>>>
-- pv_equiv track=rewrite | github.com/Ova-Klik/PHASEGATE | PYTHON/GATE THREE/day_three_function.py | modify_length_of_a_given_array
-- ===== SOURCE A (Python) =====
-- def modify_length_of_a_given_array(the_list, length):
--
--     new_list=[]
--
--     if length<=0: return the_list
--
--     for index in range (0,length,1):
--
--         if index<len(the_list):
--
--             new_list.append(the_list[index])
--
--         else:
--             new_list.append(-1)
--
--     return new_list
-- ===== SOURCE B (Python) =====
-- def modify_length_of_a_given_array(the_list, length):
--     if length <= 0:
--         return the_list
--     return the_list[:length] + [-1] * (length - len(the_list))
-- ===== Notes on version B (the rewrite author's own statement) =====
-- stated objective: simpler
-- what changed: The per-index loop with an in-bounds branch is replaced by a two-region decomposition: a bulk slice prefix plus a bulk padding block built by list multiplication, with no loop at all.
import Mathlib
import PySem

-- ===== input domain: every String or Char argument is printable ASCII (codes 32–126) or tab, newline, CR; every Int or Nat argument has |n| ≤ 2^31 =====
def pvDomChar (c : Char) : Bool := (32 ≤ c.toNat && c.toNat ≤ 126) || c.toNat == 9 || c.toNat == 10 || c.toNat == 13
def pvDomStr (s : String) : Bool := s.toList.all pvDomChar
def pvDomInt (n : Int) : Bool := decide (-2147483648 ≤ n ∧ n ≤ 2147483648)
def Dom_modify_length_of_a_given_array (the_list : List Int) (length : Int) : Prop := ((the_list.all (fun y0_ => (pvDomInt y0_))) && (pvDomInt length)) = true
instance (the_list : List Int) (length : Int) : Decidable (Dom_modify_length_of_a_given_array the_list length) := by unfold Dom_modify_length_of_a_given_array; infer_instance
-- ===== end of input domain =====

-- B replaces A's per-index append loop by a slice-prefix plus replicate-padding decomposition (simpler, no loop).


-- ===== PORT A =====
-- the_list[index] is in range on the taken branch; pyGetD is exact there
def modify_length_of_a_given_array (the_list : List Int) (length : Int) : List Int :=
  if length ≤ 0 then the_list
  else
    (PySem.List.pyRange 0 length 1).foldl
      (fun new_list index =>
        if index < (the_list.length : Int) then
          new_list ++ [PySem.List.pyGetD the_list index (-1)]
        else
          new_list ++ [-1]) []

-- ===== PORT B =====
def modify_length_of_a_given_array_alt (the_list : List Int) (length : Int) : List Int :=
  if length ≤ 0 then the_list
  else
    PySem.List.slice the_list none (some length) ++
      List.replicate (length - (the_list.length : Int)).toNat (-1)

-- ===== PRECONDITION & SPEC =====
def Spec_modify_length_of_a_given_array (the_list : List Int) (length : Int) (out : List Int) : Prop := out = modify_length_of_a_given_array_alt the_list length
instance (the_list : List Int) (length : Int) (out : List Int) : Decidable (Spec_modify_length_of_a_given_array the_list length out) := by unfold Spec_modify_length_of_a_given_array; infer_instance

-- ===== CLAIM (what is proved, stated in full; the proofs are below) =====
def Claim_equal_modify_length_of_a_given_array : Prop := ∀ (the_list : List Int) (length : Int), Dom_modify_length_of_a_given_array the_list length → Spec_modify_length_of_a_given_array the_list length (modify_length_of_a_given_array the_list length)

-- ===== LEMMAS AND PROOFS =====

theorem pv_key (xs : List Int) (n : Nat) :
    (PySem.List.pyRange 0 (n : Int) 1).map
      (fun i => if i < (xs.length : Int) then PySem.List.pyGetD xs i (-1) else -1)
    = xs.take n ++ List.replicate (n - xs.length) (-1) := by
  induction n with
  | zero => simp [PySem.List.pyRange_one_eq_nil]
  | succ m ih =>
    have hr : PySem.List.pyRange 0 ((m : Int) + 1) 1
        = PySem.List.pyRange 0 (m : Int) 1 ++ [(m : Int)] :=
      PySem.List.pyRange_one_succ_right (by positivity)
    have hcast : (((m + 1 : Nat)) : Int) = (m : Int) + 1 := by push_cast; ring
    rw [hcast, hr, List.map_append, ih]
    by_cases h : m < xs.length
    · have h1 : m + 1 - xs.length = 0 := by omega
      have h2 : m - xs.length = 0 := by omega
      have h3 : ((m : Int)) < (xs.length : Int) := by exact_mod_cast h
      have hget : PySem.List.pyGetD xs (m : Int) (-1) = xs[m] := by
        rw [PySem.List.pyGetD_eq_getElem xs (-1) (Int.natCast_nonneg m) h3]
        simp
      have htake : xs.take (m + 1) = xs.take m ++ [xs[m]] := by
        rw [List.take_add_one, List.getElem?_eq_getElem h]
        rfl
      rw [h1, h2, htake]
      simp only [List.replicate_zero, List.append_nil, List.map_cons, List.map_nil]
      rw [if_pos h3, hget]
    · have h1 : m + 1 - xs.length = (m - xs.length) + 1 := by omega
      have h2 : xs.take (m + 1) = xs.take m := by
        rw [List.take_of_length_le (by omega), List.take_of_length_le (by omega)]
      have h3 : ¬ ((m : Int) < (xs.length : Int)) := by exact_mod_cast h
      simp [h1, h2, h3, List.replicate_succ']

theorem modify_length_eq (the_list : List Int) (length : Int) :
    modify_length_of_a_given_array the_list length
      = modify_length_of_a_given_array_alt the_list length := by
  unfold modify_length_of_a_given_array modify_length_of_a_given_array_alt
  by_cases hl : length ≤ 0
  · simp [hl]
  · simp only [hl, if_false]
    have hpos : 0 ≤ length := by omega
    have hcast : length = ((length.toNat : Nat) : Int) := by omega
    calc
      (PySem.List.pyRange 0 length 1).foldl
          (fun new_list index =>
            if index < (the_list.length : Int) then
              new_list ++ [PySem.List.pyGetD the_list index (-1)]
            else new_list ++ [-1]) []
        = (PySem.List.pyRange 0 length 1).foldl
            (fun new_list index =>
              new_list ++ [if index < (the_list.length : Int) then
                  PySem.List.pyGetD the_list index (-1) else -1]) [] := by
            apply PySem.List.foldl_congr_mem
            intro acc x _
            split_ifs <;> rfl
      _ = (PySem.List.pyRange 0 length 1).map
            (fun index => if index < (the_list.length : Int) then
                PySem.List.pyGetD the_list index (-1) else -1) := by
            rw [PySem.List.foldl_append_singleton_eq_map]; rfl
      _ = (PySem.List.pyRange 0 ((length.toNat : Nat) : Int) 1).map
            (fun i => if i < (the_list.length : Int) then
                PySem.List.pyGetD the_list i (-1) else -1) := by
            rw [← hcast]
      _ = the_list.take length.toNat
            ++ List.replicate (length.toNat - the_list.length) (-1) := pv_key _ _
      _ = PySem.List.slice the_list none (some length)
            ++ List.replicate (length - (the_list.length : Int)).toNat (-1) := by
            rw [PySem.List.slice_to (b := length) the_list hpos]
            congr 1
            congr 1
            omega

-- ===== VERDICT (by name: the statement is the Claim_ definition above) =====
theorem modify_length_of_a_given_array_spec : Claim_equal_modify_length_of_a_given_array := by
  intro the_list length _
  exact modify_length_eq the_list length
<<<
The required answer is the exact run of lines above starting at the line with "-- ===== SOURCE B" and ending at the line with "-- ===== Notes", with both ends present.

-- ===== SOURCE B (Python) =====
-- def modify_length_of_a_given_array(the_list, length):
--     if length <= 0:
--         return the_list
--     return the_list[:length] + [-1] * (length - len(the_list))
-- ===== Notes on version B (the rewrite author's own statement) =====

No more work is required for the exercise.